What this task involves: Please restate, word for word, each line from the one containing "-- isLeft ∘" through the end of the entries below.

Data in this exercise:
=-=-=-=-=

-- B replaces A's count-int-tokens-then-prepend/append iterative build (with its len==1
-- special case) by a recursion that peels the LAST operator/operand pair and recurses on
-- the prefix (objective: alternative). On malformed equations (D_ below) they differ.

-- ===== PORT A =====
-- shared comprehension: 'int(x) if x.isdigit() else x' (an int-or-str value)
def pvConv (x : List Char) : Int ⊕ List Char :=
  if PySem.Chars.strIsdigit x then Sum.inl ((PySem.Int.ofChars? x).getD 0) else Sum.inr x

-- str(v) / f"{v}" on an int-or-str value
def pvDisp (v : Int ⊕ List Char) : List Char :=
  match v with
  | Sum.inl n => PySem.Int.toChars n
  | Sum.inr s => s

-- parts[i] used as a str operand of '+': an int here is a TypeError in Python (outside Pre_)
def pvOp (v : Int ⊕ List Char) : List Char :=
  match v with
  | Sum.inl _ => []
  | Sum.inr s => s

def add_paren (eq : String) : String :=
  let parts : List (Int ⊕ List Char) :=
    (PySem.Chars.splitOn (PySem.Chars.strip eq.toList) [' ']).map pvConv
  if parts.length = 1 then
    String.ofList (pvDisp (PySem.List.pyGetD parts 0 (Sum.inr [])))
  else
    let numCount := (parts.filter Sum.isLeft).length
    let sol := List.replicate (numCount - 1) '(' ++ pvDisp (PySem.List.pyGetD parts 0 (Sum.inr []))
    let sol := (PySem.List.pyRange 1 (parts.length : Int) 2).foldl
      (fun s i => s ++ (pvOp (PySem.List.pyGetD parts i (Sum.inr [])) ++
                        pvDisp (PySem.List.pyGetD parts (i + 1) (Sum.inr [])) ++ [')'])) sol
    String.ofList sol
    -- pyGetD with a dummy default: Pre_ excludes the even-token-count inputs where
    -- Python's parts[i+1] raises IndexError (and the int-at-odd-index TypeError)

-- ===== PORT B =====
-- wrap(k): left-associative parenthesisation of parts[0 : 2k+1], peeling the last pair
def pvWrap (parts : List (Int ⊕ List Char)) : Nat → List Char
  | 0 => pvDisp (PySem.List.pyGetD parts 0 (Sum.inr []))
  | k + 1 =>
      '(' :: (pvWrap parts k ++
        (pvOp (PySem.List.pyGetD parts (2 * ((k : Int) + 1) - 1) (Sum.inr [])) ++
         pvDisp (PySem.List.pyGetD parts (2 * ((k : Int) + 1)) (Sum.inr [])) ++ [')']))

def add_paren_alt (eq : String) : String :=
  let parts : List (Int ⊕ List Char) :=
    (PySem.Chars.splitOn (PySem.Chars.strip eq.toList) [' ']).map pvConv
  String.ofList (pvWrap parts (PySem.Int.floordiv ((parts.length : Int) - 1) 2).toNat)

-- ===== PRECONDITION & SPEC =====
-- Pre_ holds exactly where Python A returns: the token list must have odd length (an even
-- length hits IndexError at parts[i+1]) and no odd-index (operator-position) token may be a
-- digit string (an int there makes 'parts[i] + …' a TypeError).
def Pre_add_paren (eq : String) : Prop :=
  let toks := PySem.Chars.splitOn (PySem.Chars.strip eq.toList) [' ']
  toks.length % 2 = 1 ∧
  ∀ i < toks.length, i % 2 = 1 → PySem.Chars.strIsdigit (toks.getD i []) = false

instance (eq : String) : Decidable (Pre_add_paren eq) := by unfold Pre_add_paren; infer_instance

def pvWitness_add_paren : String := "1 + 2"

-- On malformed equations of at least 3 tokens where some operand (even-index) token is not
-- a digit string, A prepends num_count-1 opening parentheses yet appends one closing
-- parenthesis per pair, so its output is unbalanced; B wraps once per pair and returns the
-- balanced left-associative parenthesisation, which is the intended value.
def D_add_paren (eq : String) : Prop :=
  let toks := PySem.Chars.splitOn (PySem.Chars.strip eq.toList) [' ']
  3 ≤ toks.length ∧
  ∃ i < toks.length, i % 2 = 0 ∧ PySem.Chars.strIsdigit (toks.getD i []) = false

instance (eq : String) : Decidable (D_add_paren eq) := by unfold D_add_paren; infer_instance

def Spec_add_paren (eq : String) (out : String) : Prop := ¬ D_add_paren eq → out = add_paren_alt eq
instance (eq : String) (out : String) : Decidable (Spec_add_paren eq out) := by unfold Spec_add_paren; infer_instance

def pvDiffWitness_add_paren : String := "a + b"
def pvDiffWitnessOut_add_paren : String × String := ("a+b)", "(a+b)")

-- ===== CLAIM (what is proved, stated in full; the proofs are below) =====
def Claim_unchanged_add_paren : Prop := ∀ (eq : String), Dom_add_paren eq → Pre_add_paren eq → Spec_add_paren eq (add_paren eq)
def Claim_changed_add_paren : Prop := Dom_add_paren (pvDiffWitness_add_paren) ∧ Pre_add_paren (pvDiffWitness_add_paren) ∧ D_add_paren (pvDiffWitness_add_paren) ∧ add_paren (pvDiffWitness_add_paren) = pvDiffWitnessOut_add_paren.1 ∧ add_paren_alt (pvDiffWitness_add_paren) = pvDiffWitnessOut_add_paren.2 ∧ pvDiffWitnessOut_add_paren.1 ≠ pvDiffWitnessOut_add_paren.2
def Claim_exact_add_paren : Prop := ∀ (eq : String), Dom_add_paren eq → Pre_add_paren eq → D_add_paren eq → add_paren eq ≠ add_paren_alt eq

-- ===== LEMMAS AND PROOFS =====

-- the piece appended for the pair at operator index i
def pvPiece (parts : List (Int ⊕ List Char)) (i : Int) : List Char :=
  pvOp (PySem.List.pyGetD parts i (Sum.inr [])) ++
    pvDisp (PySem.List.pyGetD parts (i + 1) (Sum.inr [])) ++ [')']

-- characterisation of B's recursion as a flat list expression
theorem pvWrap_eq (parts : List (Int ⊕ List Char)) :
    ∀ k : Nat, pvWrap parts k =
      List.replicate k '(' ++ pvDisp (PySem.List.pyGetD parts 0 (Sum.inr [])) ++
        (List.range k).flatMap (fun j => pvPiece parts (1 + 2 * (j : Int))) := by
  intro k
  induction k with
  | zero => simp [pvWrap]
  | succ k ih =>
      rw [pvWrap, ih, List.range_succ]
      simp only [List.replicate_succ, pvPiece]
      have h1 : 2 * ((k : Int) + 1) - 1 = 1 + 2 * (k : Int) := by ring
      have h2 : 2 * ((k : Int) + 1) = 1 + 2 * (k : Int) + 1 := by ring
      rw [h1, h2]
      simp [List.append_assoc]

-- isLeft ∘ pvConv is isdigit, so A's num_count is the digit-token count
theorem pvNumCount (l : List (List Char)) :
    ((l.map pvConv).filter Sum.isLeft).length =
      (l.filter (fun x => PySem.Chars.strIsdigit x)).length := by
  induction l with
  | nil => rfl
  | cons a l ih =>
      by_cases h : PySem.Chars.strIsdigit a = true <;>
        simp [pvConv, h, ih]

=-=-=-=-=

Result of the task:
-- isLeft ∘ pvConv is isdigit, so A's num_count is the digit-token count
theorem pvNumCount (l : List (List Char)) :
    ((l.map pvConv).filter Sum.isLeft).length =
      (l.filter (fun x => PySem.Chars.strIsdigit x)).length := by
  induction l with
  | nil => rfl
  | cons a l ih =>
      by_cases h : PySem.Chars.strIsdigit a = true <;>
        simp [pvConv, h, ih]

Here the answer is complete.